Among the information gathering activities were:
* An introductory workshop held on September 7, 1994. One
hundred eighteen representatives from utilities, consumer
organizations, other power suppliers, and others attended the
workshop. The workshop was summarized in a Staff Report dated
October 1994.
* A series of nine working group and task force meetings held
in 1995 which addressed restructuring options, implementation
of the options, and advantages and disadvantages of the
options. Fifty-one groups were represented on task forces
which focused on systems and markets, regulatory issues, and
energy efficiency and environmental issues. Members of the
task forces included representatives from utilities, consumer
organizations, other power suppliers, and others. This work
was summarized in a "Report of the Working Group on Retail
Electric Competition," dated October 5, 1995. The report
contains an extensive bibliography on electric industry
restructuring.
* A request for comments on electric industry restructuring
issued in February 1996. Comments were filed by 31 parties on
June 28, 1996. Commenters included consumer groups, Arizona
utilities, other suppliers, and other parties. Staff prepared
a summary of the comments in July 1996.
* A workshop held on August 12, 1996 to explore and obtain
feedback on a small number of options for introducing retail
electric competition. One hundred thirty workshop participants
included representatives from utilities, consumer
organizations, other power suppliers, and others. Staff
summarized the workshop in
a report dated August 19, 1996.
* Requests for comments on a draft rule to phase-in retail
electric competition.
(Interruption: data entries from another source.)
-- the port's guard, translated to the suffix form used by pvCore
theorem pvCond_iff (l : List (Int × Int)) (i : Nat) (h : i < l.length) :
    (pvPrevOf l i ≠ none ∧ pvPrevOf l i ≠ some ((l[i]).2) ∧
        (((l.drop (i + 1)).head?).map Prod.snd) = some ((l[i]).2))
    ↔ (i + 1 < l.length ∧ (l.getD (i + 1) (0, 0)).2 = (l.getD i (0, 0)).2 ∧ 0 < i ∧
        (l.getD (i - 1) (0, 0)).2 ≠ (l.getD i (0, 0)).2) := by
  have hg : l.getD i (0, 0) = l[i] := List.getD_eq_getElem l _ h
  unfold pvPrevOf
  rw [List.head?_drop]
  constructor
  · rintro ⟨h1, h2, h3⟩
    have hi0 : ¬ i = 0 := by intro hh; rw [if_pos hh] at h1; exact h1 rfl
    rw [if_neg hi0] at h2
    rcases hx : l[i + 1]? with _ | q
    · rw [hx] at h3; simp at h3
    · rw [hx] at h3
      simp only [Option.map_some, Option.some.injEq] at h3
      obtain ⟨hlt, hq⟩ := List.getElem?_eq_some_iff.1 hx
      have hg1 : l.getD (i + 1) (0, 0) = l[i + 1] := List.getD_eq_getElem l _ hlt
      refine ⟨hlt, ?_, Nat.pos_of_ne_zero hi0, ?_⟩
      · rw [hg1, hg, hq, h3]
      · rw [hg]; exact fun hh => h2 (by rw [hh])
  · rintro ⟨h1, h2, h3, h4⟩
    have hi0 : ¬ i = 0 := Nat.pos_iff_ne_zero.1 h3
    have hg1 : l.getD (i + 1) (0, 0) = l[i + 1] := List.getD_eq_getElem l _ h1
    refine ⟨by rw [if_neg hi0]; simp, ?_, ?_⟩
    · rw [if_neg hi0]
      intro hh
      exact h4 (by rw [hg]; exact Option.some.inj hh)
    · rw [List.getElem?_eq_getElem h1]
      simp only [Option.map_some, Option.some.injEq]
      rw [← hg1, ← hg]; exact h2

theorem pvLoopA_eq_core (l : List (Int × Int)) (i k : Nat) (hv : Bool) (acc : PySem.Set (Int × Int)) :
    pvLoopA l i k hv acc = pvCore (pvPrevOf l i) (l.drop i) k hv acc := by
  induction i, k, hv, acc using pvLoopA.induct (l := l) with
  | case1 i k hv acc h hc hb ih =>
    -- block branch
    have hg : l.getD i (0, 0) = l[i] := List.getD_eq_getElem l _ h
    rw [pvLoopA, dif_pos h, dif_pos hc, dif_pos hb, ih]
    rw [List.drop_eq_getElem_cons h, pvCore, if_pos ((pvCond_iff l i h).2 hc)]
    -- abbreviations
    have hspec := pvBlockEnd_spec l i ((l.getD i (0, 0)).2)
    have hdropi : l.drop i = l[i] :: l.drop (i + 1) := List.drop_eq_getElem_cons h
    have htw : (l.drop i).takeWhile (fun x => x.2 == (l.getD i (0, 0)).2)
        = l[i] :: ((l.drop (i + 1)).takeWhile (fun x => x.2 == (l.getD i (0, 0)).2)) := by
      rw [hdropi, List.takeWhile_cons, if_pos (by rw [hg]; exact beq_self_eq_true _)]
    set T' := ((l.drop (i + 1)).takeWhile (fun x => x.2 == (l.getD i (0, 0)).2)).length with hT'
    have hbe : pvBlockEnd l i ((l.getD i (0, 0)).2) = i + 1 + T' := by
      rw [hspec, htw]; simp only [List.length_cons]; omega
    have hT'le : T' ≤ l.length - (i + 1) := by
      have := (List.takeWhile_prefix (l := l.drop (i + 1))
        (p := fun x => x.2 == (l.getD i (0, 0)).2)).length_le
      rw [← hT'] at this
      simpa using this
    -- the two suffixes agree
    have hdrop2 : l.drop (pvBlockEnd l i ((l.getD i (0, 0)).2))
        = (l.drop (i + 1)).dropWhile (fun x => x.2 == l[i].2) := by
      rw [hbe, pvDropWhile_eq_drop, ← List.drop_drop, ← hg]
    -- the previous element at the restart has the block's parity
    have hprevbe : pvPrevOf l (pvBlockEnd l i ((l.getD i (0, 0)).2)) = some (l[i].2) := by
      unfold pvPrevOf
      rw [hbe, if_neg (by omega)]
      congr 1
      have hlt : i + T' < l.length := by omega
      have hgb : l.getD (i + 1 + T' - 1) (0, 0) = l[i + T'] := by
        have : i + 1 + T' - 1 = i + T' := by omega
        rw [this]; exact List.getD_eq_getElem l _ hlt
      rw [hgb]
      -- l[i + T'] is inside the takeWhile run of l.drop i
      have hlen : T' < ((l.drop i).takeWhile (fun x => x.2 == (l.getD i (0, 0)).2)).length := by
        rw [htw]; simp only [List.length_cons]; omega
      have hmem : ((l.drop i).takeWhile (fun x => x.2 == (l.getD i (0, 0)).2))[T']'hlen
          ∈ (l.drop i).takeWhile (fun x => x.2 == (l.getD i (0, 0)).2) := List.getElem_mem _
      have hpred := List.mem_takeWhile_imp hmem
      have heq1 : ((l.drop i).takeWhile (fun x => x.2 == (l.getD i (0, 0)).2))[T']'hlen
          = (l.drop i)[T']'(lt_of_lt_of_le hlen (List.takeWhile_prefix _).length_le) :=
        (List.takeWhile_prefix _).getElem hlen
      have heq2 : (l.drop i)[T']'(lt_of_lt_of_le hlen (List.takeWhile_prefix _).length_le)
          = l[i + T']'(by omega) := List.getElem_drop ..
      rw [heq1, heq2] at hpred
      rw [hg] at hpred
      exact beq_iff_eq.1 hpred
    rw [hdrop2, hprevbe]
  | case2 i k hv acc h hc hb ih =>
    -- unreachable: the guard guarantees a block of length ≥ 2
    exfalso
    have hg : l.getD i (0, 0) = l[i] := List.getD_eq_getElem l _ h
    obtain ⟨h1, h2, -, -⟩ := hc
    have hg1 : l.getD (i + 1) (0, 0) = l[i + 1] := List.getD_eq_getElem l _ h1
    have hdropi : l.drop i = l[i] :: l[i + 1] :: l.drop (i + 2) := by
      rw [List.drop_eq_getElem_cons h, List.drop_eq_getElem_cons h1]
    have hspec := pvBlockEnd_spec l i ((l.getD i (0, 0)).2)
    rw [hdropi, List.takeWhile_cons, if_pos (by rw [hg]; exact beq_self_eq_true _),
      List.takeWhile_cons, if_pos (by rw [← hg1, h2]; exact beq_self_eq_true _)] at hspec
    simp only [List.length_cons] at hspec
    omega
  | case3 i k hv acc h hc ih =>
    have hg : l.getD i (0, 0) = l[i] := List.getD_eq_getElem l _ h
    have hprev1 : pvPrevOf l (i + 1) = some (l[i].2) := by
      unfold pvPrevOf
      rw [if_neg (by omega)]
      simp only [Nat.add_sub_cancel]
      rw [hg]
    rw [pvLoopA, dif_pos h, dif_neg hc]
    rw [List.drop_eq_getElem_cons h, pvCore,
      if_neg (fun hcc => hc ((pvCond_iff l i h).1 hcc)), ← hprev1, hg]
    rw [hg] at ih
    exact ih
  | case4 i k hv acc h =>
    rw [pvLoopA, dif_neg h, List.drop_eq_nil_of_le (by omega), pvCore]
The requests were sent out on August 28,
1996 and comments were due September 12, 1996. Comments were
provided by a total of 30 utilities, consumer organizations,
other power suppliers, and others.
* A workshop to discuss a revised draft rule held on September
18, 1996. Ninety individuals attended the workshop, including
representatives from utilities, consumer organizations, other
power suppliers, and others.
In addition, to better understand possible impacts of restructuring,
the Commission Staff reviewed activities in other jurisdictions, including: New
Hampshire, Massachusetts, Illinois, Rhode Island, Texas, Alberta, and New York.